§ What is required
Repeat precisely the span of lines below that opens with the line containing "cases hk : cul_key x" and closes with the line containing "rw [hrunmem x (by", both included.

(Data entries)

- - - - - - -

-- pv_equiv track=rewrite | github.com/EslamElnajdy/alx-frontend-for-fun | markdown2html.py | convert_unordered_list
-- ===== SOURCE A (Python) =====
-- def convert_unordered_list(lines=''):
--     """ fn """
--     converted_list = []
--     in_list = False
--
--     for line in lines:
--         if line.startswith("- "):
--             if not in_list:
--                 converted_list.append("<ul>")
--                 in_list = True
--             converted_list.append(f"<li>{line.strip('- ').strip()}</li>")
--         else:
--             if in_list:
--                 converted_list.append("</ul>")
--                 in_list = False
--             converted_list.append(line)
--
--     if in_list:
--         converted_list.append("</ul>")
--
--     return converted_list
-- ===== SOURCE B (Python) =====
-- def convert_unordered_list(lines=''):
--     """ fn """
--     out = []
--     i, n = 0, len(lines)
--     while i < n:
--         j = i
--         k = lines[i].startswith("- ")
--         while j < n and lines[j].startswith("- ") == k:
--             j += 1
--         if k:
--             out.append("<ul>")
--             out.extend(f"<li>{l.strip('- ').strip()}</li>" for l in lines[i:j])
--             out.append("</ul>")
--         else:
--             out.extend(lines[i:j])
--         i = j
--     return out
-- ===== Notes on version B (the rewrite author's own statement) =====
-- stated objective: alternative
-- what changed: Replaces A's in_list flag state machine with explicit segmentation of the input into maximal runs of '- '-prefixed vs other lines, emitting each run's HTML as a block.
import Mathlib
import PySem

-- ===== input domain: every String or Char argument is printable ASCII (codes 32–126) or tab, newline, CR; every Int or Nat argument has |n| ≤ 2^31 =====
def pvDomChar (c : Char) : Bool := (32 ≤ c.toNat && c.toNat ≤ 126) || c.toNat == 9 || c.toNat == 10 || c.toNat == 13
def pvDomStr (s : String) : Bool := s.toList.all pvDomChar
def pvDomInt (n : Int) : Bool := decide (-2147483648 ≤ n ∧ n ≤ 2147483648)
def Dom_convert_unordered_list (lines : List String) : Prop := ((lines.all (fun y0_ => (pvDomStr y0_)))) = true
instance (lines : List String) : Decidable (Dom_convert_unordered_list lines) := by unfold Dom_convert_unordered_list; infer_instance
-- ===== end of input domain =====

-- B replaces A's in_list flag state machine with explicit maximal-run segmentation; alternative decomposition, same cost. Return value only (neither mutates).

-- ===== PORT A =====
-- the for-loop of A: state = (accumulated output, in_list); the trailing flush is the [] case
def culA_loop : List String → List String → Bool → List String
  | [], acc, inl => if inl then acc ++ ["</ul>"] else acc
  | line :: rest, acc, inl =>
    if PySem.Str.startswith line "- " then
      culA_loop rest ((if inl then acc else acc ++ ["<ul>"]) ++
        ["<li>" ++ PySem.Str.strip (PySem.Str.stripChars line "- ") ++ "</li>"]) true
    else
      culA_loop rest ((if inl then acc ++ ["</ul>"] else acc) ++ [line]) false

def convert_unordered_list (lines : List String) : List String :=
  culA_loop lines [] false

-- ===== PORT B =====
def cul_key (l : String) : Bool := PySem.Str.startswith l "- "
def cul_item (l : String) : String := "<li>" ++ PySem.Str.strip (PySem.Str.stripChars l "- ") ++ "</li>"

-- the outer while loop of Source B: peel off one maximal run (the inner while = takeWhile) per step
def convert_unordered_list_alt (lines : List String) : List String :=
  match lines with
  | [] => []
  | l :: rest =>
    let k := cul_key l
    let run := (l :: rest).takeWhile (fun x => cul_key x == k)
    let rest' := (l :: rest).dropWhile (fun x => cul_key x == k)
    (if k then "<ul>" :: run.map cul_item ++ ["</ul>"] else run) ++ convert_unordered_list_alt rest'
  termination_by lines.length
  decreasing_by
    simp only [List.dropWhile_cons, beq_self_eq_true, if_pos]
    exact Nat.lt_succ_of_le (List.length_dropWhile_le _ _)

-- ===== PRECONDITION & SPEC =====
def Spec_convert_unordered_list (lines : List String) (out : List String) : Prop := out = convert_unordered_list_alt lines
instance (lines : List String) (out : List String) : Decidable (Spec_convert_unordered_list lines out) := by unfold Spec_convert_unordered_list; infer_instance

-- ===== CLAIM (what is proved, stated in full; the proofs are below) =====
def Claim_equal_convert_unordered_list : Prop := ∀ (lines : List String), Dom_convert_unordered_list lines → Spec_convert_unordered_list lines (convert_unordered_list lines)

-- ===== LEMMAS AND PROOFS =====

-- accumulator lemma
theorem culA_loop_acc (ls : List String) (acc : List String) (inl : Bool) :
    culA_loop ls acc inl = acc ++ culA_loop ls [] inl := by
  induction ls generalizing acc inl with
  | nil => cases inl <;> simp [culA_loop]
  | cons l rest ih =>
    simp only [culA_loop]
    split_ifs <;> (rw [ih]; conv_rhs => rw [ih]) <;> simp

-- a run of non-keyed lines passes through unchanged, state stays false
theorem culA_loop_falseRun (run rest : List String)
    (h : ∀ x ∈ run, cul_key x = false) :
    culA_loop (run ++ rest) [] false = run ++ culA_loop rest [] false := by
  induction run with
  | nil => simp
  | cons l r ih =>
    have hl : PySem.Str.startswith l "- " = false := h l List.mem_cons_self
    rw [List.cons_append]
    simp only [culA_loop]
    rw [if_neg (by rw [hl]; simp), culA_loop_acc,
      ih (fun x hx => h x (List.mem_cons_of_mem _ hx))]
    simp

-- inside a list, keyed lines become items, state stays true
theorem culA_loop_trueRun (run rest : List String)
    (h : ∀ x ∈ run, cul_key x = true) :
    culA_loop (run ++ rest) [] true = run.map cul_item ++ culA_loop rest [] true := by
  induction run with
  | nil => simp
  | cons l r ih =>
    have hl : PySem.Str.startswith l "- " = true := h l List.mem_cons_self
    rw [List.cons_append]
    simp only [culA_loop]
    rw [if_pos hl, culA_loop_acc,
      ih (fun x hx => h x (List.mem_cons_of_mem _ hx))]
    simp [cul_item]

-- exiting a list: if the next line (if any) is not keyed, flush "</ul>" and continue in state false
theorem culA_loop_exit (rest : List String)
    (h : rest = [] ∨ ∃ x t, rest = x :: t ∧ cul_key x = false) :
    culA_loop rest [] true = "</ul>" :: culA_loop rest [] false := by
  rcases h with h | ⟨x, t, rfl, hx⟩
  · subst h; simp [culA_loop]
  · have hx' : PySem.Str.startswith x "- " = false := hx
    simp only [culA_loop]
    rw [if_neg (by rw [hx']; simp)]
    rw [culA_loop_acc]
    conv_rhs => rw [culA_loop_acc]
    have hx2 : PySem.Chars.startswith x.toList ['-', ' '] = false := by simpa using hx'
    simp [hx2, culA_loop_acc t [x]]

-- the head of a dropWhile residue falsifies the predicate
theorem dropWhile_cons_false {p : String → Bool} :
    ∀ (L : List String) (x : String) (t : List String), L.dropWhile p = x :: t → p x = false := by
  intro L
  induction L with
  | nil => intro x t h; simp at h
  | cons a r ih =>
    intro x t h
    by_cases ha : p a = true
    · rw [List.dropWhile_cons_of_pos ha] at h; exact ih x t h
    · rw [List.dropWhile_cons_of_neg ha] at h
      cases h; simpa using ha

theorem culA_eq_alt (n : Nat) : ∀ (ls : List String), ls.length ≤ n →
    culA_loop ls [] false = convert_unordered_list_alt ls := by
  induction n with
  | zero =>
    intro ls h
    have : ls = [] := List.length_eq_zero_iff.mp (Nat.le_zero.mp h)
    subst this; simp [culA_loop, convert_unordered_list_alt]
  | succ n ih =>
    intro ls hlen
    match ls with
    | [] => simp [culA_loop, convert_unordered_list_alt]
    | l :: rest =>
      rw [convert_unordered_list_alt]
      set p := fun x => cul_key x == cul_key l with hp
      have hpl : p l = true := by simp [hp]
      have hsplit : (l :: rest).takeWhile p ++ (l :: rest).dropWhile p = l :: rest :=
        List.takeWhile_append_dropWhile
      have hrunmem : ∀ x ∈ (l :: rest).takeWhile p, cul_key x = cul_key l := by
        intro x hx
        have := List.mem_takeWhile_imp hx
        simpa [hp] using this
      have hdropcons : (l :: rest).dropWhile p = rest.dropWhile p := by
        simp [hpl]
      have hdlen : ((l :: rest).dropWhile p).length ≤ n := by
        rw [hdropcons]
        exact le_trans (List.length_dropWhile_le _ _) (Nat.le_of_succ_le_succ hlen)
      have hihd := ih _ hdlen
      have hdropshape : (l :: rest).dropWhile p = [] ∨
          ∃ x t, (l :: rest).dropWhile p = x :: t ∧ cul_key x = !cul_key l := by
        cases hd : (l :: rest).dropWhile p with
        | nil => exact Or.inl rfl
        | cons x t =>
          refine Or.inr ⟨x, t, rfl, ?_⟩
          have := dropWhile_cons_false _ _ _ hd
          simp only [hp, beq_eq_false_iff_ne, ne_eq] at this
          cases hk : cul_key x <;> cases hkl : cul_key l <;> simp_all
      cases hk : cul_key l with
      | false =>
        rw [if_neg (by simp [hk])]
        have hfalse : ∀ x ∈ (l :: rest).takeWhile p, cul_key x = false :=
          fun x hx => by rw [hrunmem x hx, hk]
        conv_lhs => rw [← hsplit]
        rw [culA_loop_falseRun _ _ hfalse, hihd]
      | true =>
        rw [if_pos (by simp [hk])]
        have htw : (l :: rest).takeWhile p = l :: rest.takeWhile p := by
          simp [hpl]
        have hl' : PySem.Str.startswith l "- " = true := hk
        conv_lhs => rw [← hsplit, htw]
        rw [List.cons_append]
        simp only [culA_loop]
        have htrue : ∀ x ∈ rest.takeWhile p, cul_key x = true := fun x hx => by
          rw [hrunmem x (by rw [htw]; exact List.mem_cons_of_mem _ hx), hk]
        rw [if_pos hl', culA_loop_acc, culA_loop_trueRun _ _ htrue]
        have hexit : culA_loop ((l :: rest).dropWhile p) [] true =
            "</ul>" :: culA_loop ((l :: rest).dropWhile p) [] false := by
          apply culA_loop_exit
          rcases hdropshape with h | ⟨x, t, he, hx⟩
          · exact Or.inl h
          · exact Or.inr ⟨x, t, he, by rw [hx, hk]; rfl⟩
        rw [hexit, hihd]
        simp [htw, cul_item]

-- ===== VERDICT (by name: the statement is the Claim_ definition above) =====
theorem convert_unordered_list_spec : Claim_equal_convert_unordered_list := by
  intro lines _
  show convert_unordered_list lines = convert_unordered_list_alt lines
  exact culA_eq_alt lines.length lines le_rfl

- - - - - - -

§ Exercise response
          cases hk : cul_key x <;> cases hkl : cul_key l <;> simp_all
      cases hk : cul_key l with
      | false =>
        rw [if_neg (by simp [hk])]
        have hfalse : ∀ x ∈ (l :: rest).takeWhile p, cul_key x = false :=
          fun x hx => by rw [hrunmem x hx, hk]
        conv_lhs => rw [← hsplit]
        rw [culA_loop_falseRun _ _ hfalse, hihd]
      | true =>
        rw [if_pos (by simp [hk])]
        have htw : (l :: rest).takeWhile p = l :: rest.takeWhile p := by
          simp [hpl]
        have hl' : PySem.Str.startswith l "- " = true := hk
        conv_lhs => rw [← hsplit, htw]
        rw [List.cons_append]
        simp only [culA_loop]
        have htrue : ∀ x ∈ rest.takeWhile p, cul_key x = true := fun x hx => by
          rw [hrunmem x (by rw [htw]; exact List.mem_cons_of_mem _ hx), hk]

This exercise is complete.